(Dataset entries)
────

theorem pvSplitOnMax_go_q (l : List Char) : ∀ (fuel : Nat) (cur : List Char) (acc : List (List Char)),
    l.length ≤ fuel →
    PySem.Chars.splitOnMax.go ['?'] fuel 1 l cur acc = acc.reverse ++ pvConsHead cur.reverse (pvSplitQ l) := by
  induction l with
  | nil =>
    intro fuel cur acc _
    cases fuel <;> simp [PySem.Chars.splitOnMax.go, pvSplitQ, pvConsHead]
  | cons c rest ih =>
    intro fuel cur acc hlen
    cases fuel with
    | zero => simp at hlen
    | succ f =>
      simp only [PySem.Chars.splitOnMax.go, List.isPrefixOf, List.length_cons, one_ne_zero,
        if_false] at *
      by_cases hc : c = '?'
      · rw [if_pos (by simp [hc])]
        simp only [List.length_nil, List.drop_succ_cons, List.drop_zero]
        rw [pvSplitOnMax_go_zero]
        simp [pvSplitQ, hc, pvConsHead]
      · rw [if_neg (by simp [Ne.symm hc])]
        rw [ih f (c :: cur) acc (by omega)]
        cases h : pvSplitQ rest with
        | nil => exact absurd h (pvSplitQ_ne_nil rest)
        | cons x xs => simp [pvSplitQ, hc, h, pvConsHead]

theorem pvCount_go_hash (l : List Char) : ∀ (fuel : Nat) (acc : Nat),
    l.length ≤ fuel →
    PySem.Chars.count.go ['#'] fuel l acc = acc + l.count '#' := by
  induction l with
  | nil => intro fuel acc _; cases fuel <;> simp [PySem.Chars.count.go]
  | cons c rest ih =>
    intro fuel acc hlen
    cases fuel with
    | zero => simp at hlen
    | succ f =>
      simp only [PySem.Chars.count.go, List.isPrefixOf, List.length_cons] at *
      by_cases hc : c = '#'
      · rw [if_pos (by simp [hc])]
        simp only [List.length_nil, List.drop_succ_cons, List.drop_zero]
        rw [ih f (acc + 1) (by omega)]
        simp [hc]
        omega
      · rw [if_neg (by simp [Ne.symm hc])]
        rw [ih f acc (by omega)]
        simp [hc]

theorem pvCount_hash (s : List Char) : PySem.Chars.count s ['#'] = s.count '#' := by
  simp only [PySem.Chars.count, List.isEmpty_cons, Bool.false_eq_true, if_false]
  exact (pvCount_go_hash s s.length 0 le_rfl).trans (Nat.zero_add _)

theorem pvIsIn_hash (s : List Char) : PySem.Chars.isIn ['#'] s = true ↔ '#' ∈ s := by
  rw [PySem.Chars.isIn_iff_infix]
  exact List.singleton_infix_iff '#' s

theorem pvA_loop_eq (cs : List Char) : ∀ (result : List Int) (cur : Int),
    pvA_loop cs result cur = result ++ pvGA cs cur := by
  induction cs with
  | nil => intro result cur; simp only [pvA_loop, pvGA]; split_ifs <;> simp
  | cons c rest ih =>
    intro result cur
    simp only [pvA_loop, pvGA]
    split_ifs <;> simp_all

-- head-shift facts about the reference emitters
theorem pvH_hash_head (cur : Int) (x : List Char) (xs : List (List Char)) :
    pvH cur (('#' :: x) :: xs) = pvH (cur + 1) (x :: xs) := by
  have e : cur + (List.count '#' ('#' :: x) : Int) = cur + 1 + (List.count '#' x : Int) := by
    simp; ring
  cases xs <;> simp only [pvH] <;> rw [e]

theorem pvH_other_head (c : Char) (hc : c ≠ '#') (cur : Int) (x : List Char) (xs : List (List Char)) :
    pvH cur ((c :: x) :: xs) = pvH cur (x :: xs) := by
  have e : cur + (List.count '#' (c :: x) : Int) = cur + (List.count '#' x : Int) := by
    simp [hc]
  cases xs <;> simp only [pvH] <;> rw [e]

theorem pvHQ_hash_head (cur : Int) (x : List Char) (xs : List (List Char)) :
    pvHQ cur (('#' :: x) :: xs) = pvHQ (cur + 1) (x :: xs) := by
  have e : cur + (List.count '#' ('#' :: x) : Int) = cur + 1 + (List.count '#' x : Int) := by
    simp; ring
  cases xs <;> simp only [pvHQ] <;> rw [e]

theorem pvHQ_other_head (c : Char) (hc : c ≠ '#') (cur : Int) (x : List Char) (xs : List (List Char)) :
    pvHQ cur ((c :: x) :: xs) = pvHQ cur (x :: xs) := by
  have e : cur + (List.count '#' (c :: x) : Int) = cur + (List.count '#' x : Int) := by
    simp [hc]
  cases xs <;> simp only [pvHQ] <;> rw [e]

theorem pvGA_no_q (cs : List Char) (hq : '?' ∉ cs) : ∀ (cur : Int), 0 ≤ cur →
    pvGA cs cur = pvH cur (pvSplitDot cs) := by
  induction cs with
  | nil => intro cur _; simp [pvGA, pvSplitDot, pvH]
  | cons c rest ih =>
    intro cur hcur
    have hc : c ≠ '?' := fun h => hq (h ▸ List.mem_cons_self)
    have hq' : '?' ∉ rest := fun h => hq (List.mem_cons_of_mem _ h)
    simp only [pvGA, if_neg hc]
    cases h : pvSplitDot rest with
    | nil => exact absurd h (pvSplitDot_ne_nil rest)
    | cons x xs =>
      by_cases hd : c = '.'
      · have hh : c ≠ '#' := by rw [hd]; decide
        simp only [if_neg hh, if_pos hd]
        rw [show pvSplitDot (c :: rest) = [] :: x :: xs by simp [pvSplitDot, hd, h]]
        by_cases hpos : cur > 0
        · rw [if_pos hpos, ih hq' 0 le_rfl, h]
          simp [pvH, hpos]
        · have hz : cur = 0 := by omega
          rw [if_neg hpos, hz, ih hq' 0 le_rfl, h]
          simp [pvH]
      · by_cases hh : c = '#'
        · simp only [if_pos hh, if_neg hd]
          rw [show pvSplitDot (c :: rest) = (c :: x) :: xs by simp [pvSplitDot, hd, h]]
          rw [hh, pvH_hash_head, ← h, ih hq' (cur + 1) (by omega)]
        · simp only [if_neg hh, if_neg hd]
          rw [show pvSplitDot (c :: rest) = (c :: x) :: xs by simp [pvSplitDot, hd, h]]
          rw [pvH_other_head c hh, ← h, ih hq' cur hcur]

theorem pvGA_q (cs : List Char) (hq : '?' ∈ cs) : ∀ (cur : Int), 0 ≤ cur →
    pvGA cs cur = pvHQ cur (pvSplitDot (cs.takeWhile (fun c => c ≠ '?'))) := by
  induction cs with
  | nil => simp at hq
  | cons c rest ih =>
    intro cur hcur
    by_cases hc : c = '?'
    · simp [pvGA, hc, List.takeWhile, pvSplitDot, pvHQ]
    · have hq' : '?' ∈ rest := by
        rcases List.mem_cons.mp hq with h | h
        · exact absurd h.symm hc
        · exact h
      have htw : (c :: rest).takeWhile (fun c => c ≠ '?') = c :: rest.takeWhile (fun c => c ≠ '?') := by
        simp [hc]
      simp only [pvGA, if_neg hc, htw]
      cases h : pvSplitDot (rest.takeWhile (fun c => c ≠ '?')) with
      | nil => exact absurd h (pvSplitDot_ne_nil _)
      | cons x xs =>
        by_cases hd : c = '.'
        · have hh : c ≠ '#' := by rw [hd]; decide
          simp only [if_neg hh, if_pos hd]
          rw [show pvSplitDot (c :: rest.takeWhile (fun c => c ≠ '?')) = [] :: x :: xs by
            simp only [pvSplitDot, if_pos hd]; rw [h]]
          by_cases hpos : cur > 0
          · rw [if_pos hpos, ih hq' 0 le_rfl, h]
            simp [pvHQ, hpos]
          · have hz : cur = 0 := by omega
            rw [if_neg hpos, hz, ih hq' 0 le_rfl, h]
            simp [pvHQ]
        · by_cases hh : c = '#'
          · simp only [if_pos hh, if_neg hd]
            rw [show pvSplitDot (c :: rest.takeWhile (fun c => c ≠ '?')) = (c :: x) :: xs by
              simp only [pvSplitDot, if_neg hd]; rw [h]]
            rw [hh, pvHQ_hash_head, ← h, ih hq' (cur + 1) (by omega)]
          · simp only [if_neg hh, if_neg hd]
            rw [show pvSplitDot (c :: rest.takeWhile (fun c => c ≠ '?')) = (c :: x) :: xs by
              simp only [pvSplitDot, if_neg hd]; rw [h]]
            rw [pvHQ_other_head c hh, ← h, ih hq' cur hcur]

────

Within the data, count the lines that hold the word "absurd". Answer with the figure and nothing more.

4